• [TASK INSTRUCTIONS]: Whenever a line in the records below holds the string "this", copy it out.

• [RECORDS FOR THE TASK]:
-- for x in size_map: if x != 0: return x
def firstNonzeroA : List Int → Option Int
  | [] => none
  | x :: rest => if x ≠ 0 then some x else firstNonzeroA rest

def execute_part_two (input : List Int) : Option Int :=
  let ps := powersetA input
  let size_map : List Int :=
    (PySem.List.pyRange 0 (PySem.List.len input + 1) 1).map (fun _ => (0 : Int))
  let size_map := ps.foldl
    (fun sm pset =>
      if pset.sum = 150 then
        PySem.List.pySetD sm (pset.length : Int)
          (PySem.List.pyGetD sm (pset.length : Int) 0 + 1)
      else sm) size_map
  firstNonzeroA size_map

-- ===== PORT B =====
-- one DP step: ndp = dict(dp); for (s,k),c in dp.items(): ndp[(s+x,k+1)] = ndp.get((s+x,k+1),0) + c
def bStep (x : Int) (dp : PySem.Dict (Int × Int) Int) : PySem.Dict (Int × Int) Int :=
  dp.items.foldl
    (fun nd p =>
      nd.insert (p.1.1 + x, p.1.2 + 1) (nd.getD (p.1.1 + x, p.1.2 + 1) 0 + p.2))
    dp

-- for k in range(n+1): c = dp.get((150,k),0); if c != 0: return c
def bFind (dp : PySem.Dict (Int × Int) Int) : List Int → Option Int
  | [] => none
  | k :: rest =>
      let c := dp.getD (150, k) 0
      if c ≠ 0 then some c else bFind dp rest

def execute_part_two_alt (input : List Int) : Option Int :=
  let n := PySem.List.len input
  let dp := input.foldl (fun dp x => bStep x dp)
      ((PySem.Dict.empty : PySem.Dict (Int × Int) Int).insert (0, 0) 1)
  bFind dp (PySem.List.pyRange 0 (n + 1) 1)

-- ===== PRECONDITION & SPEC =====
def Spec_execute_part_two (input : List Int) (out : Option Int) : Prop := out = execute_part_two_alt input
instance (input : List Int) (out : Option Int) : Decidable (Spec_execute_part_two input out) := by unfold Spec_execute_part_two; infer_instance

-- ===== CLAIM (what is proved, stated in full; the proofs are below) =====
def Claim_equal_execute_part_two : Prop := ∀ (input : List Int), Dom_execute_part_two input → Spec_execute_part_two input (execute_part_two input)

-- ===== LEMMAS AND PROOFS =====

-- N xs s k = number of sublists of xs with sum s and length k (0 for k < 0)
def N : List Int → Int → Int → Int
  | [], s, k => if s = 0 ∧ k = 0 then 1 else 0
  | x :: xs, s, k => N xs s k + N xs (s - x) (k - 1)

theorem N_append (xs : List Int) (x : Int) : ∀ s k : Int,
    N (xs ++ [x]) s k = N xs s k + N xs (s - x) (k - 1) := by
  induction xs with
  | nil => intro s k; simp [N]
  | cons y ys ih =>
      intro s k
      simp only [List.cons_append, N, ih]
      have : s - y - x = s - x - y := by ring
      rw [this]
      ring

-- count of matching subsets in a list of subsets
def cnt (ps : List (List Int)) (s k : Int) : Int :=
  (ps.countP (fun p => p.sum == s && (p.length : Int) == k) : Int)

theorem cnt_flatMap (l : List (List Int)) (x s k : Int) :
    cnt (l.flatMap (fun item => [x :: item, item])) s k
      = cnt l (s - x) (k - 1) + cnt l s k := by
  induction l with
  | nil => simp [cnt]
  | cons p l ih =>
      simp only [List.flatMap_cons, cnt, List.countP_append, List.countP_cons,
        List.countP_nil] at *
      push_cast at *
      have hx : ((x :: p).sum == s && ((x :: p).length : Int) == k)
          = (p.sum == s - x && (p.length : Int) == k - 1) := by
        apply Bool.eq_iff_iff.mpr
        simp only [Bool.and_eq_true, beq_iff_eq, List.sum_cons, List.length_cons]
        push_cast
        constructor <;> (rintro ⟨h1, h2⟩; constructor <;> omega)
      rw [hx, ih]
      ring

theorem cnt_powersetA : ∀ xs : List Int, xs ≠ [] → ∀ s k : Int,
    cnt (powersetA xs) s k = N xs s k := by
  intro xs
  induction xs with
  | nil => intro h; exact absurd rfl h
  | cons x rest ih =>
      intro _ s k
      cases rest with
      | nil =>
          simp only [powersetA, cnt, N, List.countP_cons, List.countP_nil,
            List.sum_cons, List.sum_nil, List.length_cons, List.length_nil]
          simp only [Bool.and_eq_true, beq_iff_eq]
          push_cast
          split_ifs <;> omega
      | cons y rest' =>
          have h : powersetA (x :: y :: rest')
              = (powersetA (y :: rest')).flatMap (fun item => [x :: item, item]) := rfl
          rw [h, cnt_flatMap, ih (by simp) (s - x) (k - 1), ih (by simp) s k]
          conv_rhs => rw [N]
          ring

-- getD after List.set at an in-range index
theorem getD_set_ite (l : List Int) (j k : Nat) (v : Int) (h : j < l.length) :
    (l.set j v).getD k 0 = if k = j then v else l.getD k 0 := by
  by_cases hk : k = j
  · subst hk; simp [List.getD_eq_getElem?_getD, List.getElem?_set_self h]
  · simp [hk, List.getD_eq_getElem?_getD, List.getElem?_set_ne (Ne.symm hk)]

-- every subset produced by powersetA is no longer than the input
theorem length_le_of_mem_powersetA : ∀ (xs : List Int), ∀ p ∈ powersetA xs,
    p.length ≤ xs.length := by
  intro xs
  induction xs with
  | nil => intro p hp; simp only [powersetA, List.mem_cons] at hp
           rcases hp with h | h | h <;> simp_all
  | cons x rest ih =>
      cases rest with
      | nil =>
          intro p hp
          simp only [powersetA, List.mem_cons] at hp
          rcases hp with h | h | h <;> simp_all
      | cons y rest' =>
          intro p hp
          have h : powersetA (x :: y :: rest')
              = (powersetA (y :: rest')).flatMap (fun item => [x :: item, item]) := rfl
          rw [h, List.mem_flatMap] at hp
          obtain ⟨item, hitem, hp⟩ := hp
          have := ih item hitem
          simp only [List.mem_cons] at hp
          rcases hp with h | h | h
          · subst h; simp only [List.length_cons] at this ⊢; omega
          · subst h; simp only [List.length_cons] at this ⊢; omega
          · simp at h

-- the size_map accumulation loop, characterised pointwise
theorem smFold_getD : ∀ (ps : List (List Int)) (L : List Int),
    (∀ p ∈ ps, p.length < L.length) → ∀ k : Nat,
    (ps.foldl
      (fun sm pset =>
        if pset.sum = 150 then
          PySem.List.pySetD sm (pset.length : Int)
            (PySem.List.pyGetD sm (pset.length : Int) 0 + 1)
        else sm) L).getD k 0
      = L.getD k 0 + (ps.countP (fun p => p.sum == 150 && p.length == k) : Int) := by
  intro ps
  induction ps with
  | nil => intro L _ k; simp
  | cons p ps ih =>
      intro L hlen k
      simp only [List.foldl_cons]
      by_cases hp : p.sum = 150
      · have hplen : p.length < L.length := hlen p (by simp)
        rw [if_pos hp]
        rw [show PySem.List.pySetD L (p.length : Int)
              (PySem.List.pyGetD L (p.length : Int) 0 + 1)
            = L.set p.length (L.getD p.length 0 + 1) by
          simp [PySem.List.pySetD_natCast, PySem.List.pyGetD_natCast]]
        rw [ih _ (by intro q hq; rw [List.length_set]; exact hlen q (by simp [hq]))]
        rw [getD_set_ite L p.length k _ hplen]
        simp only [List.countP_cons]
        by_cases hk : k = p.length
        · subst hk
          simp [hp]
          ring
        · have : (p.length == k) = false := by
            simp at *
            omega
          simp [hk, this]
      · rw [if_neg hp, ih _ (by intro q hq; exact hlen q (by simp [hq]))]
        simp only [List.countP_cons]
        have : (p.sum == 150 && p.length == k) = false := by
          simp [hp]
        simp [this]

-- length of the size_map is preserved by the loop
theorem smFold_length : ∀ (ps : List (List Int)) (L : List Int),
    (ps.foldl
      (fun sm pset =>
        if pset.sum = 150 then
          PySem.List.pySetD sm (pset.length : Int)
            (PySem.List.pyGetD sm (pset.length : Int) 0 + 1)
        else sm) L).length = L.length := by
  intro ps
  induction ps with
  | nil => intro L; simp
  | cons p ps ih =>
      intro L
      simp only [List.foldl_cons]
      rw [ih]
      split_ifs <;> simp [PySem.List.pySetD_natCast]

-- sum of the values of the entries with a given key, for a nodup-key item list
theorem sumFilter_getD (key : Int × Int) : ∀ (l : List ((Int × Int) × Int)),
    (l.map (·.1)).Nodup →
    ((l.filter (fun p => p.1 == key)).map (·.2)).sum = (PySem.Dict.mk l).getD key 0 := by
  intro l
  induction l with
  | nil => intro _; simp only [List.filter_nil, List.map_nil, List.sum_nil]; rfl
  | cons e l ih =>
      intro hnd
      simp only [List.map_cons, List.nodup_cons] at hnd
      rw [PySem.Dict.getD_eq_get?_getD, PySem.Dict.get?_mk_cons]
      by_cases he : e.1 = key
      · have hfilter : l.filter (fun p => p.1 == key) = [] := by
          apply List.filter_eq_nil_iff.mpr
          intro q hq
          simp only [beq_iff_eq]
          intro hcon
          apply hnd.1
          rw [he, ← hcon]
          exact List.mem_map_of_mem hq
        simp [he, hfilter]
      · have : (e.1 == key) = false := by simp [he]
        rw [List.filter_cons, this]
        simp only [Bool.false_eq_true, if_false]
        rw [ih hnd.2, PySem.Dict.getD_eq_get?_getD]

-- the inner dict loop: each existing entry (s,k,c) adds c at key (s+x,k+1)
theorem foldShift (x : Int) (q : Int × Int) : ∀ (l : List ((Int × Int) × Int))
    (d : PySem.Dict (Int × Int) Int),
    (l.map (fun p => (p.1.1 + x, p.1.2 + 1))).Nodup →
    (l.foldl
      (fun nd p =>
        nd.insert (p.1.1 + x, p.1.2 + 1) (nd.getD (p.1.1 + x, p.1.2 + 1) 0 + p.2)) d).getD q 0
      = d.getD q 0
        + ((l.filter (fun p => ((p.1.1 + x, p.1.2 + 1) : Int × Int) == q)).map (·.2)).sum := by
  intro l
  induction l with
  | nil => intro d _; simp
  | cons e l ih =>
      intro d hnd
      simp only [List.map_cons, List.nodup_cons] at hnd
      simp only [List.foldl_cons]
      rw [ih _ hnd.2]
      rw [PySem.Dict.getD_insert]
      by_cases hq : q = (e.1.1 + x, e.1.2 + 1)
      · have hfilter : l.filter (fun p => ((p.1.1 + x, p.1.2 + 1) : Int × Int) == q) = [] := by
          apply List.filter_eq_nil_iff.mpr
          intro p hp
          simp only [beq_iff_eq]
          intro hcon
          exact hnd.1 (by rw [hq] at hcon; rw [← hcon]; exact List.mem_map_of_mem hp)
        have : ((e.1.1 + x, e.1.2 + 1) : Int × Int) == q := by simp [hq]
        rw [List.filter_cons, this, hfilter]
        simp [hq]
      · have : (((e.1.1 + x, e.1.2 + 1) : Int × Int) == q) = false := by
          simp only [beq_eq_false_iff_ne, ne_eq]
          intro hcon
          exact hq hcon.symm
        rw [List.filter_cons, this]
        simp [hq]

• [WRITTEN ANSWER]:
      rw [this]
          · subst h; simp only [List.length_cons] at this ⊢; omega
          · subst h; simp only [List.length_cons] at this ⊢; omega
          simp [hk, this]
        simp [this]
        rw [List.filter_cons, this]
        rw [List.filter_cons, this, hfilter]
        rw [List.filter_cons, this]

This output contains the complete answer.